We could also compare current genomes with prehistoric ones, where the necessary DNA is retrievable for Homo erectus, for archaic Homo sapiens, and for anatomically modern humans. Some of these opportunities are already available, and with all this new information we might be able to ask some new kinds of questions, or answer ones I’ve been struggling with here, such as fixing a point in time at which a conscience began to evolve or providing clues as to exactly how or when we were likely to have acquired blushing as a sign of moral distress. What we need is a new Watson and Crick, who can open up the study of social behavior genes in spite of their surely very high degree of complexity.

New substantive findings could lead to novel ways of framing evolutionary questions, and many of the hypotheses explored in this book could become more directly testable or even falsifiable in the sense that philosopher of science Karl Popper famously used the term.47 But I must emphasize that Popper eventually decided that the testing of evolutionary theories constituted a special case, as far as rigorous falsification methods were concerned.

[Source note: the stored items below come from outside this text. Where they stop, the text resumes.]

-- pv_equiv track=rewrite | github.com/DamonHolland/RubiksRobot | MotorControler/RubiksSerialTools.py | parse_moves_strict
-- ===== SOURCE A (Python) =====
-- def parse_moves_strict(move_array, motor_speed):
--     # Convert to degrees
--     for i in range(len(move_array)):
--         if len(move_array[i]) > 1:
--             move_array[i] = move_array[i][0] + "-90"
--         else:
--             move_array[i] = move_array[i] + "90"
--     # Combine Consecutive Moves
--     i = 1
--     while i < len(move_array):
--         if move_array[i][0] == move_array[i - 1][0]:
--             degree1 = int(move_array[i][1:])
--             degree2 = int(move_array[i - 1][1:])
--             move_array[i - 1] = move_array[i - 1][0] + str(degree1 + degree2)
--             move_array.pop(i)
--         i += 1
--     return motor_speed + ' ' + ' '.join(move_array)
-- ===== SOURCE B (Python) =====
-- def parse_moves_strict(move_array, motor_speed):
--     # Single pass: each move becomes a (face, degrees) pair; consecutive moves on
--     # the same face are merged pairwise left-to-right (a merged move is not merged
--     # again), appending to an output list instead of popping from the input.
--     conv = [(m[0], -90 if len(m) > 1 else 90) for m in move_array]
--     out = []
--     j = 0
--     n = len(conv)
--     while j < n:
--         c, d = conv[j]
--         if j + 1 < n and conv[j + 1][0] == c:
--             out.append(c + str(conv[j + 1][1] + d))
--             j += 2
--         else:
--             out.append(c + str(d))
--             j += 1
--     return motor_speed + ' ' + ' '.join(out)
-- ===== Notes on version B (the rewrite author's own statement) =====
-- stated objective: faster
-- what changed: B converts each move once to a (face, degrees) pair and emits the merged result in a single pairwise left-to-right pass over an output list, instead of A's in-place rewrite followed by a while loop that list.pop's merged elements (each pop shifts the tail); Pre_ excludes move lists containing an empty move string, on which A's result (face '9', degree 0, from ""+"90") is an accident of string concatenation and B's natural m[0] indexing raises.
-- outside the precondition, e.g. on parse_moves_strict(['', 'F'], '40'): A returns '40 90 F90', B raises IndexError
import Mathlib
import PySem

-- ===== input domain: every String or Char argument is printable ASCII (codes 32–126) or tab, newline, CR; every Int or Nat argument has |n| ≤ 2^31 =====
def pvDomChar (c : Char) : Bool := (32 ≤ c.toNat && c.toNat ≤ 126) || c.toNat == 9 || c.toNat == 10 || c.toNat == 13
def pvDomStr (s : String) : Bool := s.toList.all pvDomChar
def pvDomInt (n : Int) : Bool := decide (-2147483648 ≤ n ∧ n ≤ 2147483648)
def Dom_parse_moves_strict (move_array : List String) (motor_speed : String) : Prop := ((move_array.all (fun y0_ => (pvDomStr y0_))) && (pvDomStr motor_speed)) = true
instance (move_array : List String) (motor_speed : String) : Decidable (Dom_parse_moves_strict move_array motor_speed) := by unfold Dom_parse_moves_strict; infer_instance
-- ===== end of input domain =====

-- B replaces A's quadratic merge loop (list.pop shifts the tail on every merge) by a
-- single pairwise pass over (face, degrees) pairs; equivalence is about the RETURN
-- value only (A rewrites `move_array` in place, B leaves it untouched).

-- ===== PORT A =====
-- move_array[i] = move_array[i][0] + "-90"  /  move_array[i] + "90"
def pvDegA (m : String) : String :=
  if 1 < PySem.Str.len m then
    match PySem.Str.pyGet? m 0 with     -- m[0]; `none` unreachable since len m > 1
    | some c => String.ofList (c :: "-90".toList)
    | none => ""
  else String.ofList (m.toList ++ "90".toList)

-- the `while i < len(move_array)` loop; `i` starts at 1 and only grows
def pvLoopA (arr : List String) (i : Nat) : List String :=
  if h : i < arr.length then
    let cur := arr[i]
    let prev := arr.getD (i - 1) ""     -- i ≥ 1 on every call, so move_array[i-1]
    if PySem.Str.pyGet? cur 0 == PySem.Str.pyGet? prev 0 then
      let degree1 := (PySem.Int.ofStr? (PySem.Str.slice cur (some 1) none)).getD 0   -- int(move_array[i][1:]); never ValueError here
      let degree2 := (PySem.Int.ofStr? (PySem.Str.slice prev (some 1) none)).getD 0
      let merged := match PySem.Str.pyGet? prev 0 with     -- move_array[i-1][0] + str(d1+d2)
        | some c => String.ofList (c :: PySem.Int.toChars (degree1 + degree2))
        | none => ""
      pvLoopA ((arr.set (i - 1) merged).eraseIdx i) (i + 1)    -- move_array.pop(i), i += 1
    else pvLoopA arr (i + 1)
  else arr
termination_by arr.length - i
decreasing_by
  · have hh : ∀ (v : String), ((arr.set (i - 1) v).eraseIdx i).length = arr.length - 1 := by
      intro v; simp [List.length_eraseIdx, h]
    rw [hh]; omega
  · omega

def parse_moves_strict (move_array : List String) (motor_speed : String) : String :=
  -- the `for i in range(len(move_array))` rewrite, then the while loop from i = 1
  String.ofList (motor_speed.toList ++ ' ' :: (PySem.Str.join " " (pvLoopA (move_array.map pvDegA) 1)).toList)

-- ===== PORT B =====
-- (m[0], -90 if len(m) > 1 else 90); m[0] raises on "" (excluded by Pre_), placeholder there
def pvPair (m : String) : Char × Int :=
  match m.toList with
  | [] => (' ', 0)
  | [c] => (c, 90)
  | c :: _ :: _ => (c, -90)

def pvRender (p : Char × Int) : String := String.ofList (p.1 :: PySem.Int.toChars p.2)   -- c + str(d)

-- the `while j < n` pairwise pass of Source B
def pvMergeB : List (Char × Int) → List String
  | [] => []
  | [p] => [pvRender p]
  | p :: q :: rest =>
    if q.1 == p.1 then pvRender (p.1, q.2 + p.2) :: pvMergeB rest
    else pvRender p :: pvMergeB (q :: rest)

def parse_moves_strict_alt (move_array : List String) (motor_speed : String) : String :=
  String.ofList (motor_speed.toList ++ ' ' :: (PySem.Str.join " " (pvMergeB (move_array.map pvPair))).toList)

-- ===== PRECONDITION & SPEC =====
-- Pre_ excludes move lists containing an empty move string: A there returns a value
-- ("" + "90" makes '9' the face and 0 the degrees, an accident of concatenation),
-- while B's natural m[0] indexing raises IndexError.
def Pre_parse_moves_strict (move_array : List String) (motor_speed : String) : Prop :=
  ∀ m ∈ move_array, m ≠ ""
instance (move_array : List String) (motor_speed : String) : Decidable (Pre_parse_moves_strict move_array motor_speed) := by unfold Pre_parse_moves_strict; infer_instance

def pvWitness_parse_moves_strict : List String × String := (["F", "F'", "U"], "40")

def Spec_parse_moves_strict (move_array : List String) (motor_speed : String) (out : String) : Prop := out = parse_moves_strict_alt move_array motor_speed
instance (move_array : List String) (motor_speed : String) (out : String) : Decidable (Spec_parse_moves_strict move_array motor_speed out) := by unfold Spec_parse_moves_strict; infer_instance

-- ===== CLAIM (what is proved, stated in full; the proofs are below) =====
def Claim_equal_parse_moves_strict : Prop := ∀ (move_array : List String) (motor_speed : String), Dom_parse_moves_strict move_array motor_speed → Pre_parse_moves_strict move_array motor_speed → Spec_parse_moves_strict move_array motor_speed (parse_moves_strict move_array motor_speed)

-- ===== LEMMAS AND PROOFS =====

-- "the degree suffix of pvRender p parses back to p.2"
def pvOK (p : Char × Int) : Prop :=
  (PySem.Int.ofStr? (PySem.Str.slice (pvRender p) (some 1) none)).getD 0 = p.2

set_option maxHeartbeats 1000000 in
theorem pv_deg_eq_render (m : String) (hm : m ≠ "") : pvDegA m = pvRender (pvPair m) := by
  have hne : m.toList ≠ [] := by
    intro h
    apply hm
    rw [show m = String.ofList m.toList from (String.ofList_toList).symm, h]
  rw [show m = String.ofList m.toList from (String.ofList_toList).symm]
  generalize m.toList = l at hne ⊢
  rcases l with _ | ⟨c, _ | ⟨d, tl⟩⟩
  · exact absurd rfl hne
  all_goals clear hne hm
  · simp [pvDegA, pvPair, pvRender, pysem,
      (by decide : PySem.Int.toChars 90 = ['9', '0'])]
  · simp [pvDegA, pvPair, pvRender, pysem,
      (by decide : PySem.Int.toChars (-90) = ['-', '9', '0'])]

theorem pv_get0_render (p : Char × Int) : PySem.Str.pyGet? (pvRender p) 0 = some p.1 := by
  simp [pvRender, pysem]

theorem pvOK_render_of (p : Char × Int)
    (h : PySem.Int.ofChars? (PySem.Int.toChars p.2) = some p.2) : pvOK p := by
  unfold pvOK
  rw [PySem.Int.ofStr?.eq_1]
  have hsl : (PySem.Str.slice (pvRender p) (some 1) none).toList = PySem.Int.toChars p.2 := by
    simp [pvRender, pysem, PySem.List.slice_from_one]
  rw [hsl, h, Option.getD_some]

theorem pvOK_pair (m : String) : pvOK (pvPair m) := by
  rcases hm : m.toList with _ | ⟨c, _ | ⟨d, tl⟩⟩ <;> simp only [pvPair, hm]
  · exact pvOK_render_of _ (by show PySem.Int.ofChars? (PySem.Int.toChars (0:Int)) = some 0; decide)
  · exact pvOK_render_of _ (by show PySem.Int.ofChars? (PySem.Int.toChars (90:Int)) = some 90; decide)
  · exact pvOK_render_of _ (by show PySem.Int.ofChars? (PySem.Int.toChars (-90:Int)) = some (-90); decide)

theorem pv_loop_stop (arr : List String) (i : Nat) (h : ¬ i < arr.length) :
    pvLoopA arr i = arr := by
  rw [pvLoopA]; simp [h]

theorem pv_loop_single (pre : List String) (x : Char × Int) :
    pvLoopA (pre ++ [pvRender x]) (pre.length + 1) = pre ++ [pvRender x] := by
  apply pv_loop_stop; simp

theorem pv_loop_merge (n : Nat) : ∀ (ps : List (Char × Int)), ps.length ≤ n →
    (∀ p ∈ ps, pvOK p) → ∀ (pre : List String) (x : Char × Int), pvOK x →
    pvLoopA (pre ++ (x :: ps).map pvRender) (pre.length + 1) = pre ++ pvMergeB (x :: ps) := by
  induction n with
  | zero =>
    intro ps hlen _ pre x _
    have : ps = [] := List.eq_nil_of_length_eq_zero (Nat.le_zero.mp hlen)
    subst this
    simpa [pvMergeB] using pv_loop_single pre x
  | succ n ih =>
    intro ps hlen hOK pre x hx
    cases ps with
    | nil => simpa [pvMergeB] using pv_loop_single pre x
    | cons y rest =>
      have hy : pvOK y := hOK y (by simp)
      have hi : pre.length + 1 < (pre ++ (x :: y :: rest).map pvRender).length := by
        simp
      rw [pvLoopA, dif_pos hi]
      have hcur : (pre ++ (x :: y :: rest).map pvRender)[pre.length + 1]'hi = pvRender y := by
        rw [List.getElem_append_right (by omega)]
        simp
      have hprev : (pre ++ (x :: y :: rest).map pvRender).getD (pre.length + 1 - 1) "" = pvRender x := by
        simp [List.getD]
      simp only [hcur, hprev, pv_get0_render, beq_iff_eq, Option.some.injEq]
      by_cases hc : y.1 = x.1
      · rw [if_pos hc]
        have hd1 : (PySem.Int.ofStr? (PySem.Str.slice (pvRender y) (some 1) none)).getD 0 = y.2 := hy
        have hd2 : (PySem.Int.ofStr? (PySem.Str.slice (pvRender x) (some 1) none)).getD 0 = x.2 := hx
        rw [hd1, hd2]
        have hset : ((pre ++ (x :: y :: rest).map pvRender).set (pre.length + 1 - 1)
            (String.ofList (x.1 :: PySem.Int.toChars (y.2 + x.2)))).eraseIdx (pre.length + 1)
            = pre ++ pvRender (x.1, y.2 + x.2) :: rest.map pvRender := by
          simp only [Nat.add_sub_cancel, List.map_cons]
          rw [List.set_append_right _ _ (by omega), Nat.sub_self]
          rw [List.eraseIdx_append_of_length_le (by simp)]
          simp [pvRender]
        rw [hset]
        cases rest with
        | nil =>
          rw [pv_loop_stop _ _ (by simp)]
          simp [pvMergeB, pvRender, hc]
        | cons z rest' =>
          have hre : pre ++ pvRender (x.1, y.2 + x.2) :: (z :: rest').map pvRender
              = (pre ++ [pvRender (x.1, y.2 + x.2)]) ++ (z :: rest').map pvRender := by simp
          have hidx : pre.length + 1 + 1 = (pre ++ [pvRender (x.1, y.2 + x.2)]).length + 1 := by simp
          rw [hre, hidx, ih rest' (by have := hlen; simp at this; omega)
            (fun p hp => hOK p (by simp [hp])) _ z (hOK z (by simp))]
          simp [pvMergeB, hc]
      · rw [if_neg hc]
        have hre : pre ++ (x :: y :: rest).map pvRender
            = (pre ++ [pvRender x]) ++ (y :: rest).map pvRender := by simp
        have hidx : pre.length + 1 + 1 = (pre ++ [pvRender x]).length + 1 := by simp
        rw [hre, hidx, ih rest (by have := hlen; simp at this; omega)
          (fun p hp => hOK p (by simp [hp])) _ y hy]
        simp [pvMergeB, hc]

-- ===== VERDICT (by name: the statement is the Claim_ definition above) =====
theorem parse_moves_strict_spec : Claim_equal_parse_moves_strict := by
  intro move_array motor_speed _ hpre
  unfold Spec_parse_moves_strict parse_moves_strict parse_moves_strict_alt
  have harr : move_array.map pvDegA = (move_array.map pvPair).map pvRender := by
    rw [List.map_map]
    exact List.map_congr_left (fun m hm => pv_deg_eq_render m (hpre m hm))
  have hmerge : pvLoopA (move_array.map pvDegA) 1 = pvMergeB (move_array.map pvPair) := by
    cases hm : move_array with
    | nil => simp [pvLoopA, pvMergeB]
    | cons m ms =>
      subst hm
      rw [harr]
      have := pv_loop_merge (ms.map pvPair).length (ms.map pvPair) le_rfl
        (by intro p hp; obtain ⟨q, _, rfl⟩ := List.mem_map.mp hp; exact pvOK_pair q)
        [] (pvPair m) (pvOK_pair m)
      simpa using this
  rw [hmerge]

Basically, scientific rules for the “building evolutionary scenarios game” have to be more permissive, and that is why I have referred so often to relative plausibility. It is also the reason that I have dared to set forth tentative but specific scenarios like the “large-game hunting necessitated egalitarianism” one.

For the present, the methods and information I have relied upon must suffice, and the various theories I have generated here must be judged largely by how much sense they make as working hypotheses, as well as by how well they fit into the larger pictures I have built. Such evaluation is not easy, and some scientists may prefer to throw up their hands—or even suggest that I may be “hand-waving” my way into one big just-so story. However, I believe the question of moral origins is important enough to merit investing the effort and taking a few chances in terms of setting up working hypotheses that, in combination, may stimulate better working hypotheses for the future.

My credo has been that such scenarios, even if partly wrong, can lead to more satisfying scientific explanations in the future. And I do believe that the Darwinian evolutionary scenario I have laid out here to be an advance over Darwin’s own story, which in 1871—all of 140 years ago—took the conscience to be an apparently inevitable side effect of our human intelligence and empathy, and looked solely to group selection as the way to explain extrafamilial generosity.

Our consciences and their functions are, indeed, tied to intelligence and sympathy, but the message of this book is that the conscience has actually evolved on its own in ways that can now be hypothesized on the basis of relative plausibility. Such a theory can be built not only by considering prehistoric changes in the natural environment, but also by giving some serious weight to prosocial human choices as these have shaped our social environments, sometimes quite brutally, and in turn have helped to shape our gene pools.

As I was writing this final chapter, I found myself wondering how convincing the scientific answers I have proposed in the preceding pages will be with the passage of yet another 140 years. I can only hope that my story here, like Darwin’s, will be seen as being incomplete but far from wrong—and worthy of continuation.